§ **ACTIVITY**
Repeat exactly the lines below that lie between the line with "have hg : 0 < |gi| := abs_pos.mpr hgi" and the line with "exact ⟨hres.mpr hdvd, by omega⟩", counting both of those lines as part of the answer.

Saved entries:

-- pv_equiv track=rewrite | github.com/gilad-moskowitz/SylverCoinage | testingPackage/newBestBot.py | coverRelations
-- ===== SOURCE A (Python) =====
-- def coverRelations(gap):
--     linComb = [i for i in range(0, max(gap) + 1) if i not in gap]
--     dictionary = {};
--     for i in range(0, len(gap)):
--         covers = []
--         for j in range(i + 1, len(gap)):
--             for k in range(0, len(linComb)):
--                 if(gap[j] - linComb[k] < gap[i]):
--                     break
--                 if(((gap[j] - linComb[k]) > 0) and ((gap[j] - linComb[k])%gap[i] == 0)):
--                     covers.append(gap[j])
--                     break
--         dictionary[gap[i]] = covers
--     return dictionary
-- ===== SOURCE B (Python) =====
-- def coverRelations(gap):
--     M = max(gap)
--     gapset = set(gap)
--     nonGap = [c for c in range(M + 1) if c not in gapset]
--     result = {}
--     for i in range(len(gap)):
--         g = abs(gap[i])
--         minC = {}
--         for c in nonGap:
--             r = c % g
--             if r not in minC:
--                 minC[r] = c
--         covers = []
--         for j in range(i + 1, len(gap)):
--             r = gap[j] % g
--             if r in minC and minC[r] <= gap[j] - g:
--                 covers.append(gap[j])
--         result[gap[i]] = covers
--     return result
-- ===== Notes on version B (the rewrite author's own statement) =====
-- stated objective: faster
-- what changed: Instead of scanning the whole linComb list for every pair (i,j), B precomputes, once per i, the minimum non-gap value of each residue class mod |gap[i]|, so each pair (i,j) is decided by one dictionary lookup and one comparison.
-- outside the precondition, e.g. on coverRelations([5, 0]): A returns {5: [], 0: []}, B raises ZeroDivisionError
import Mathlib
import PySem

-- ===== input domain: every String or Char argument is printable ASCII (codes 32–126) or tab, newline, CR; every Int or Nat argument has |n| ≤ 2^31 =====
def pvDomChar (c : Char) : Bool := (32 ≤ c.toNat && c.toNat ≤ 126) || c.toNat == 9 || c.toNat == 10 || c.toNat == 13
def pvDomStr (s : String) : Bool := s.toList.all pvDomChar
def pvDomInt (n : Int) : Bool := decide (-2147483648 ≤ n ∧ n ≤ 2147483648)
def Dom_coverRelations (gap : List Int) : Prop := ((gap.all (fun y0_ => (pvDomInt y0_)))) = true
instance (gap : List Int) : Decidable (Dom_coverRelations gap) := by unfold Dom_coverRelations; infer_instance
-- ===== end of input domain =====

-- B replaces A's per-pair scan of the whole linComb list by a per-i dictionary of the minimum
-- non-gap value in each residue class mod |gap[i]|, deciding each pair by one lookup (objective: faster).

-- ===== PORT A =====
-- A's innermost k-loop with its two breaks: true iff the loop appends gap[j]
def pvInnerA (gi gj : Int) : List Int → Bool
  | [] => false
  | c :: cs =>
    if gj - c < gi then false
    else if 0 < gj - c ∧ PySem.Int.mod (gj - c) gi = 0 then true
    else pvInnerA gi gj cs

-- A's j-loop: the covers list built for index i
def pvCoversListA (gap linComb : List Int) (i gi : Int) : List Int :=
  (PySem.List.pyRange (i + 1) (gap.length : Int) 1).foldl (fun cov j =>
    if pvInnerA gi (PySem.List.pyGetD gap j 0) linComb
    then cov ++ [PySem.List.pyGetD gap j 0] else cov) []

-- A's i-loop building the result dict (linComb already computed)
def pvBodyA (gap linComb : List Int) : List (Int × List Int) :=
  ((PySem.List.pyRange 0 (gap.length : Int) 1).foldl (fun d i =>
    d.insert (PySem.List.pyGetD gap i 0)
      (pvCoversListA gap linComb i (PySem.List.pyGetD gap i 0)))
    PySem.Dict.empty).items

def coverRelations (gap : List Int) : List (Int × List Int) :=
  match PySem.List.max? gap (fun x => x) with
  | none => []   -- Python: max([]) raises ValueError; outside Pre_
  | some m =>
    pvBodyA gap ((PySem.List.pyRange 0 (m + 1) 1).filter (fun v => !(gap.contains v)))

-- ===== PORT B =====
-- minC: first (= least, since nonGap is increasing) non-gap value of each residue class mod g
def pvMinC (g : Int) (nonGap : List Int) : PySem.Dict Int Int :=
  nonGap.foldl (fun mC c =>
    if mC.contains (PySem.Int.mod c g) then mC else mC.insert (PySem.Int.mod c g) c)
    PySem.Dict.empty

-- B's pair test: 'r in minC and minC[r] <= gap[j] - g'
def pvCoversB (g gj : Int) (minC : PySem.Dict Int Int) : Bool :=
  match minC.get? (PySem.Int.mod gj g) with
  | some c => decide (c ≤ gj - g)
  | none => false

-- B's j-loop: the covers list built for index i (minC computed once, before the loop)
def pvCoversListB (gap : List Int) (i g : Int) (minC : PySem.Dict Int Int) : List Int :=
  (PySem.List.pyRange (i + 1) (gap.length : Int) 1).foldl (fun cov j =>
    if pvCoversB g (PySem.List.pyGetD gap j 0) minC
    then cov ++ [PySem.List.pyGetD gap j 0] else cov) []

-- B's i-loop building the result dict (nonGap already computed)
def pvBodyB (gap nonGap : List Int) : List (Int × List Int) :=
  ((PySem.List.pyRange 0 (gap.length : Int) 1).foldl (fun d i =>
    d.insert (PySem.List.pyGetD gap i 0)
      (pvCoversListB gap i |PySem.List.pyGetD gap i 0|
        (pvMinC |PySem.List.pyGetD gap i 0| nonGap)))
    PySem.Dict.empty).items

def coverRelations_alt (gap : List Int) : List (Int × List Int) :=
  match PySem.List.max? gap (fun x => x) with
  | none => []   -- Source B: max([]) raises ValueError; outside Pre_
  | some m =>
    pvBodyB gap ((PySem.List.pyRange 0 (m + 1) 1).filter
      (fun c => !(PySem.Set.contains (PySem.Set.ofList gap) c)))

-- ===== PRECONDITION & SPEC =====
-- Pre_ excludes the empty list (A's max([]) raises ValueError) and lists containing 0, on
-- which A's '% gap[i]' raises ZeroDivisionError whenever any later element exceeds the least
-- non-gap value (and B's '% 0' likewise raises); on the remaining degenerate 0-inputs A still
-- returns, see claim cites.
def Pre_coverRelations (gap : List Int) : Prop := gap ≠ [] ∧ (0 : Int) ∉ gap
instance (gap : List Int) : Decidable (Pre_coverRelations gap) := by unfold Pre_coverRelations; infer_instance
def pvWitness_coverRelations : List Int := [3, 7, 5]

def Spec_coverRelations (gap : List Int) (out : List (Int × List Int)) : Prop := out = coverRelations_alt gap
instance (gap : List Int) (out : List (Int × List Int)) : Decidable (Spec_coverRelations gap out) := by unfold Spec_coverRelations; infer_instance

-- ===== CLAIM (what is proved, stated in full; the proofs are below) =====
def Claim_equal_coverRelations : Prop := ∀ (gap : List Int), Dom_coverRelations gap → Pre_coverRelations gap → Spec_coverRelations gap (coverRelations gap)

-- ===== LEMMAS AND PROOFS =====

-- get? of the pvMinC fold: first element of the residue class in the scanned list
theorem pvMinC_get_aux (g r : Int) (l : List Int) (m : PySem.Dict Int Int) :
    ((l.foldl (fun mC c =>
      if mC.contains (PySem.Int.mod c g) then mC else mC.insert (PySem.Int.mod c g) c) m).get? r)
    = (m.get? r).or ((l.filter (fun c => PySem.Int.mod c g == r)).head?) := by
  induction l generalizing m with
  | nil => simp
  | cons c cs ih =>
    simp only [List.foldl_cons, List.filter_cons]
    by_cases hc : m.contains (PySem.Int.mod c g)
    · rw [if_pos hc, ih]
      by_cases hr : PySem.Int.mod c g = r
      · have hv : ∃ v, m.get? r = some v := by
          have := PySem.Dict.contains_eq_isSome_get? (d := m) (k := r)
          rw [hr] at hc
          rw [hc] at this
          exact Option.isSome_iff_exists.mp this.symm
        rcases hv with ⟨v, hv⟩
        simp [hv, hr]
      · simp [hr]
    · rw [if_neg hc, ih]
      by_cases hr : PySem.Int.mod c g = r
      · subst hr
        have h1 : (m.insert (PySem.Int.mod c g) c).get? (PySem.Int.mod c g) = some c :=
          PySem.Dict.get?_insert_self m _ c
        have h2 : m.get? (PySem.Int.mod c g) = none := by
          rw [PySem.Dict.get?_eq_none_iff_contains]
          simpa using hc
        simp [h1, h2]
      · have h1 : (m.insert (PySem.Int.mod c g) c).get? r = m.get? r :=
          PySem.Dict.get?_insert_of_ne m c (fun h => hr h.symm)
        simp [h1, hr]

theorem pvMinC_get (g r : Int) (l : List Int) :
    (pvMinC g l).get? r = (l.filter (fun c => PySem.Int.mod c g == r)).head? := by
  rw [pvMinC, pvMinC_get_aux]
  simp

-- A's inner loop over a strictly increasing list, characterised existentially
theorem pvInnerA_iff (gi gj : Int) (l : List Int) (hs : l.Pairwise (· < ·)) :
    pvInnerA gi gj l = true ↔
      ∃ c ∈ l, gi ≤ gj - c ∧ 0 < gj - c ∧ PySem.Int.mod (gj - c) gi = 0 := by
  induction l with
  | nil => simp [pvInnerA]
  | cons c cs ih =>
    rcases List.pairwise_cons.mp hs with ⟨hlt, hs'⟩
    rw [pvInnerA]
    split_ifs with h1 h2
    · simp only [false_iff]
      rintro ⟨c', hc', hge, -, -⟩
      rcases List.mem_cons.mp hc' with rfl | hmem
      · omega
      · have := hlt c' hmem; omega
    · simp only [true_iff]
      exact ⟨c, List.mem_cons_self, by omega, h2.1, h2.2⟩
    · rw [ih hs']
      constructor
      · rintro ⟨c', hc', h⟩; exact ⟨c', List.mem_cons_of_mem c hc', h⟩
      · rintro ⟨c', hc', hge, hpos, hmod⟩
        rcases List.mem_cons.mp hc' with rfl | hmem
        · exact absurd ⟨hpos, hmod⟩ h2
        · exact ⟨c', hmem, hge, hpos, hmod⟩

-- B's pair test over a strictly increasing list, characterised existentially
theorem pvCoversB_iff (g gj : Int) (l : List Int) (hs : l.Pairwise (· < ·)) :
    pvCoversB g gj (pvMinC g l) = true ↔
      ∃ c ∈ l, PySem.Int.mod c g = PySem.Int.mod gj g ∧ c ≤ gj - g := by
  rw [pvCoversB, pvMinC_get]
  constructor
  · intro h
    cases hh : (l.filter (fun c => PySem.Int.mod c g == PySem.Int.mod gj g)).head? with
    | none => rw [hh] at h; simp at h
    | some c =>
      rw [hh] at h
      have hle : c ≤ gj - g := of_decide_eq_true h
      have hmemf : c ∈ l.filter (fun c => PySem.Int.mod c g == PySem.Int.mod gj g) :=
        List.mem_of_mem_head? hh
      have := List.mem_filter.mp hmemf
      exact ⟨c, this.1, by simpa using this.2, hle⟩
  · rintro ⟨c, hc, hres, hle⟩
    have hmemf : c ∈ l.filter (fun x => PySem.Int.mod x g == PySem.Int.mod gj g) :=
      List.mem_filter.mpr ⟨hc, by simpa using hres⟩
    have hsf : (l.filter (fun x => PySem.Int.mod x g == PySem.Int.mod gj g)).Pairwise (· < ·) :=
      hs.filter _
    cases hh : (l.filter (fun x => PySem.Int.mod x g == PySem.Int.mod gj g)).head? with
    | none =>
      rw [List.head?_eq_none_iff] at hh
      rw [hh] at hmemf; simp at hmemf
    | some c0 =>
      have hc0 : c0 ≤ c := by
        cases hl : l.filter (fun x => PySem.Int.mod x g == PySem.Int.mod gj g) with
        | nil => rw [hl] at hmemf; simp at hmemf
        | cons a t =>
          rw [hl] at hh hmemf hsf
          simp only [List.head?_cons, Option.some.injEq] at hh
          subst hh
          rcases List.mem_cons.mp hmemf with rfl | hmem
          · exact le_refl c
          · exact le_of_lt ((List.pairwise_cons.mp hsf).1 c hmem)
      show decide (c0 ≤ gj - g) = true
      simp only [decide_eq_true_eq]
      omega

-- the arithmetic core: A's pair condition equals B's, for gi ≠ 0 and g = |gi|
theorem pair_cond_iff (gi gj c : Int) (hgi : gi ≠ 0) :
    (gi ≤ gj - c ∧ 0 < gj - c ∧ PySem.Int.mod (gj - c) gi = 0) ↔
      (PySem.Int.mod c |gi| = PySem.Int.mod gj |gi| ∧ c ≤ gj - |gi|) := by
  have hg : 0 < |gi| := abs_pos.mpr hgi
  have hmc := PySem.Int.mod_eq_emod_of_pos (a := c) hg
  have hmj := PySem.Int.mod_eq_emod_of_pos (a := gj) hg
  rw [PySem.Int.mod_eq_zero_iff_dvd, hmc, hmj]
  have hres : (c % |gi| = gj % |gi|) ↔ |gi| ∣ (gj - c) := by
    rw [Int.emod_eq_emod_iff_emod_sub_eq_zero, PySem.Int.emod_eq_zero_iff_dvd, dvd_sub_comm]
  constructor
  · rintro ⟨h1, h2, h3⟩
    have hdvd : |gi| ∣ gj - c := (abs_dvd gi (gj - c)).mpr h3
    have hle := Int.le_of_dvd h2 hdvd
    exact ⟨hres.mpr hdvd, by omega⟩
  · rintro ⟨h1, h2⟩
    have hdvd := hres.mp h1
    have h3 : gi ∣ gj - c := (abs_dvd gi (gj - c)).mp hdvd
    have hle : gi ≤ |gi| := le_abs_self gi
    exact ⟨by omega, by omega, h3⟩

-- the two pair tests agree on a strictly increasing candidate list
theorem pvInner_eq_pvCoversB (gi gj : Int) (hgi : gi ≠ 0) (l : List Int)
    (hs : l.Pairwise (· < ·)) :
    pvInnerA gi gj l = pvCoversB |gi| gj (pvMinC |gi| l) := by
  rw [Bool.eq_iff_iff, pvInnerA_iff gi gj l hs, pvCoversB_iff _ gj l hs]
  constructor
  · rintro ⟨c, hc, h⟩; exact ⟨c, hc, (pair_cond_iff gi gj c hgi).mp h⟩
  · rintro ⟨c, hc, h⟩; exact ⟨c, hc, (pair_cond_iff gi gj c hgi).mpr h⟩

-- the two candidate lists are the same list
theorem filter_nonGap_eq (gap : List Int) (m : Int) :
    (PySem.List.pyRange 0 (m + 1) 1).filter
        (fun c => !(PySem.Set.contains (PySem.Set.ofList gap) c))
      = (PySem.List.pyRange 0 (m + 1) 1).filter (fun v => !(gap.contains v)) := by
  apply List.filter_congr
  intro c _
  by_cases h : c ∈ gap <;>
    simp [h, PySem.Set.contains_eq_listContains, PySem.Set.mem_ofList]

-- ===== VERDICT (by name: the statement is the Claim_ definition above) =====
theorem coverRelations_spec : Claim_equal_coverRelations := by
  intro gap _ hpre
  unfold Spec_coverRelations coverRelations coverRelations_alt
  cases hm : PySem.List.max? gap (fun x => x) with
  | none => rfl
  | some m =>
    show pvBodyA gap ((PySem.List.pyRange 0 (m + 1) 1).filter (fun v => !(gap.contains v)))
        = pvBodyB gap ((PySem.List.pyRange 0 (m + 1) 1).filter
            (fun c => !(PySem.Set.contains (PySem.Set.ofList gap) c)))
    rw [filter_nonGap_eq gap m, pvBodyA, pvBodyB]
    congr 1
    apply PySem.List.foldl_congr_mem
    intro d i hi
    rcases (PySem.List.mem_pyRange_one).mp hi with ⟨hi0, hilen⟩
    have hmem : PySem.List.pyGetD gap i 0 ∈ gap := by
      rw [PySem.List.pyGetD_eq_getElem gap (0:Int) hi0 hilen]
      exact List.getElem_mem _
    have hgi : PySem.List.pyGetD gap i 0 ≠ 0 := fun h => hpre.2 (h ▸ hmem)
    congr 1
    rw [pvCoversListA, pvCoversListB]
    apply PySem.List.foldl_congr_mem
    intro cov j hj
    rw [pvInner_eq_pvCoversB _ _ hgi _
      ((PySem.List.pairwise_lt_pyRange_one 0 (m + 1)).filter _)]
theorem pv_fold_tiles :
    forall (cs : List ((Int × Int) × Char))
      (st : Option (Int × Int) × Option (Int × Int) × PySem.Set (Int × Int)),
    (cs.foldl pvCellStep st).2.2
      = ((cs.filter (fun c => decide (c.2 = '.'))).map Prod.fst).foldl PySem.Set.add st.2.2 := by
  intro cs
  induction cs with
  | nil => intro st; rfl
  | cons c cs ih =>
    intro st
    rw [List.foldl_cons, List.filter_cons]
    by_cases hdot : c.2 = '.'
    · rw [if_pos (by simpa using hdot), List.map_cons, List.foldl_cons, ih]
      unfold pvCellStep
      rw [if_pos hdot]
    · rw [if_neg (by simpa using hdot), ih]
      congr 1
      unfold pvCellStep
      rw [if_neg hdot]
      split_ifs <;> rfl

theorem pv_parse (data : List String) :
    pvScanGrid data
      = (((pvCellsB data).filter (fun c => decide (c.2 = 'S'))).getLast?.elim none
            (fun c => some c.1),
         ((pvCellsB data).filter (fun c => decide (c.2 = 'E'))).getLast?.elim none
            (fun c => some c.1),
         PySem.Set.ofList
            (((pvCellsB data).filter (fun c => decide (c.2 = '.'))).map Prod.fst)) := by
  rw [pv_scanGrid_cells, pv_fold_filter_keep, ← pv_cellsB_eq_filter]
  refine Prod.ext ?_ (Prod.ext ?_ ?_)
  · rw [pv_fold_fst]
  · rw [pv_fold_snd]
  · rw [pv_fold_tiles, PySem.Set.ofList_eq_foldl]
    rfl

-- ---- the two walks build the same path ----

theorem pv_key_fresh (d : PySem.Dict Int (Int × Int)) (L : List (Int × Int))
    (h : d.items = PySem.List.enumerate L 0) : d.contains ((L.length : Nat) : Int) = false := by
  rw [PySem.Dict.contains_eq_decide_mem_keys]
  simp only [PySem.Dict.keys, h, decide_eq_false_iff_not]
  intro hmem
  rcases List.mem_map.mp hmem with ⟨p, hp, hfst⟩
  have := pv_enum_fst_bound L 0 p hp
  omega

theorem pv_items_snoc (d : PySem.Dict Int (Int × Int)) (L : List (Int × Int)) (v : Int × Int)
    (h : d.items = PySem.List.enumerate L 0) :
    (d.insert ((L.length : Nat) : Int) v).items = PySem.List.enumerate (L ++ [v]) 0 := by
  rw [PySem.Dict.items_insert_of_not_contains d v (pv_key_fresh d L h), h,
    PySem.List.enumerate_append]
  simp [PySem.List.enumerate_cons]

§ **WORKED SOLUTION**
  have hg : 0 < |gi| := abs_pos.mpr hgi
  have hmc := PySem.Int.mod_eq_emod_of_pos (a := c) hg
  have hmj := PySem.Int.mod_eq_emod_of_pos (a := gj) hg
  rw [PySem.Int.mod_eq_zero_iff_dvd, hmc, hmj]
  have hres : (c % |gi| = gj % |gi|) ↔ |gi| ∣ (gj - c) := by
    rw [Int.emod_eq_emod_iff_emod_sub_eq_zero, PySem.Int.emod_eq_zero_iff_dvd, dvd_sub_comm]
  constructor
  · rintro ⟨h1, h2, h3⟩
    have hdvd : |gi| ∣ gj - c := (abs_dvd gi (gj - c)).mpr h3
    have hle := Int.le_of_dvd h2 hdvd
    exact ⟨hres.mpr hdvd, by omega⟩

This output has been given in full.